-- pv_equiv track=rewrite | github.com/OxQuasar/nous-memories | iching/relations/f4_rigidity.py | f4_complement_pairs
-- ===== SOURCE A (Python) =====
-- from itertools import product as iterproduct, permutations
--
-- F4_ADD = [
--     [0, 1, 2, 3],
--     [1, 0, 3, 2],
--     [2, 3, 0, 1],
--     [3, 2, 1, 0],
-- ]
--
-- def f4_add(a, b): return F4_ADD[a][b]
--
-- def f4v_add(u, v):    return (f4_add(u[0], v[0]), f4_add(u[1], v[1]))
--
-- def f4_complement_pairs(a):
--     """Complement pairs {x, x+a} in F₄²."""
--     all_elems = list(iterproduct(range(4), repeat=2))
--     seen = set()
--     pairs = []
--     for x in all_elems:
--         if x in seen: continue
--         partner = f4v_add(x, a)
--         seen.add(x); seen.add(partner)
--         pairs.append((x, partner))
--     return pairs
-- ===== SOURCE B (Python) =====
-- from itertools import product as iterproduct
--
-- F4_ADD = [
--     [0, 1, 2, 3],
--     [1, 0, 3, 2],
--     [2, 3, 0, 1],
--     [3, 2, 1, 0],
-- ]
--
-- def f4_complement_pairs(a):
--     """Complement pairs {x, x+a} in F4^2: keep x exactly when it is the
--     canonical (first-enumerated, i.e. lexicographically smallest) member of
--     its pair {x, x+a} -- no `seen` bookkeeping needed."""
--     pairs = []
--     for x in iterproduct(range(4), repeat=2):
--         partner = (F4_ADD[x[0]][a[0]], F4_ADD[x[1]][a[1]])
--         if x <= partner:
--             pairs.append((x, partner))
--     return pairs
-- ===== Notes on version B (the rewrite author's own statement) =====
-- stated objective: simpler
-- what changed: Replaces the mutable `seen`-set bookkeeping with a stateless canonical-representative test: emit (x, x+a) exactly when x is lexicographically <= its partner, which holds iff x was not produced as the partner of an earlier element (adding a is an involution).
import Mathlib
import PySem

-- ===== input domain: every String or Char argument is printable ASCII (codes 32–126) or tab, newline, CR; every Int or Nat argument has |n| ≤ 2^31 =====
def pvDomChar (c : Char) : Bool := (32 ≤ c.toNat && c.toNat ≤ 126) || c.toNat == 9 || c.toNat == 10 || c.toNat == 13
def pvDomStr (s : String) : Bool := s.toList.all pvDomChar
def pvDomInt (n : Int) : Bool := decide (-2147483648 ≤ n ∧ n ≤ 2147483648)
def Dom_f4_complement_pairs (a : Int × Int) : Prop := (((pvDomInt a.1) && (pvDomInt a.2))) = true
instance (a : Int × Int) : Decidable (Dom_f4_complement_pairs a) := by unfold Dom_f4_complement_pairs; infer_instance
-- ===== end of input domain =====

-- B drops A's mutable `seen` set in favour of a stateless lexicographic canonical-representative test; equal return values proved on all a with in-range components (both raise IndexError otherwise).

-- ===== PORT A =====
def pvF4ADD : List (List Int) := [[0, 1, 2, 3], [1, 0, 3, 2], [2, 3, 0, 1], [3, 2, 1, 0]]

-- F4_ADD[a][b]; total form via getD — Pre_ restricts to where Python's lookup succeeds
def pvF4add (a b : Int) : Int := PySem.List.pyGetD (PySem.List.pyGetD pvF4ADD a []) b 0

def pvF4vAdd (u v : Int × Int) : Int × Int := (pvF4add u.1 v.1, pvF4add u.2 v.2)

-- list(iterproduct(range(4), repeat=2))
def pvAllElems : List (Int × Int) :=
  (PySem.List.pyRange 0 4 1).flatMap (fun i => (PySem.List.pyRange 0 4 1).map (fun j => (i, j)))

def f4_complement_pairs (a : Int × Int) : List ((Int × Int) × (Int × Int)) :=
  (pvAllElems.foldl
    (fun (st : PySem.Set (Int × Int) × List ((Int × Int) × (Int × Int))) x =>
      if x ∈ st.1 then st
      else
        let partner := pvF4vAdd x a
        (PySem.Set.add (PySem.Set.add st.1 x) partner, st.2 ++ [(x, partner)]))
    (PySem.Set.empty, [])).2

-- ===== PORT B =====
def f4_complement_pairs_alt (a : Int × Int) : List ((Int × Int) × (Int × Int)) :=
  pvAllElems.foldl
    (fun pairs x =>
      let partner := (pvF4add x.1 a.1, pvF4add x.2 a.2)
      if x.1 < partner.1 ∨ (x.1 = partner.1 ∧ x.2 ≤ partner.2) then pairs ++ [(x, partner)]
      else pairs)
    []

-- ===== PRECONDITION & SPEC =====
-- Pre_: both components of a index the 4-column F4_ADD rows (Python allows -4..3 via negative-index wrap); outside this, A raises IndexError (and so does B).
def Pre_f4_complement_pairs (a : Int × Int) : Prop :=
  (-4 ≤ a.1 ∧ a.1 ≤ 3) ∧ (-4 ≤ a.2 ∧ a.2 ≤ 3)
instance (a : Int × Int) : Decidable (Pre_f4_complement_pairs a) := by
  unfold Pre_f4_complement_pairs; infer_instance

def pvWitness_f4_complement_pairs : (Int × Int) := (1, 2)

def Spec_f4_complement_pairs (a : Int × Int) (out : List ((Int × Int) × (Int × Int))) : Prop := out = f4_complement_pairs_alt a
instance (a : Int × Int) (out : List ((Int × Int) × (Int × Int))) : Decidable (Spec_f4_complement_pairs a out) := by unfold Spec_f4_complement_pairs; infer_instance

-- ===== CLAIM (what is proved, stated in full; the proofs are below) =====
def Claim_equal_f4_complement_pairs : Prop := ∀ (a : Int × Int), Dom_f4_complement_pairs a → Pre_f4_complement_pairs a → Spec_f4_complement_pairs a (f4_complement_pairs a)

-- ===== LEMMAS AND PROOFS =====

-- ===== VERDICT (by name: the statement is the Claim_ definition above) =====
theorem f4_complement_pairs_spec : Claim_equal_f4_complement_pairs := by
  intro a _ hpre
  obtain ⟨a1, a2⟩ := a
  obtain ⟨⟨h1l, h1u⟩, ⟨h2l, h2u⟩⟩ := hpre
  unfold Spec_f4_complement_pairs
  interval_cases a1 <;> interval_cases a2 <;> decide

Required action: Copy out, word for word, the part of the entries above that begins at the line with "import PySem" and ends at the line with "def pvDomChar (c", including both.

Output below:
import PySem

-- ===== input domain: every String or Char argument is printable ASCII (codes 32–126) or tab, newline, CR; every Int or Nat argument has |n| ≤ 2^31 =====
def pvDomChar (c : Char) : Bool := (32 ≤ c.toNat && c.toNat ≤ 126) || c.toNat == 9 || c.toNat == 10 || c.toNat == 13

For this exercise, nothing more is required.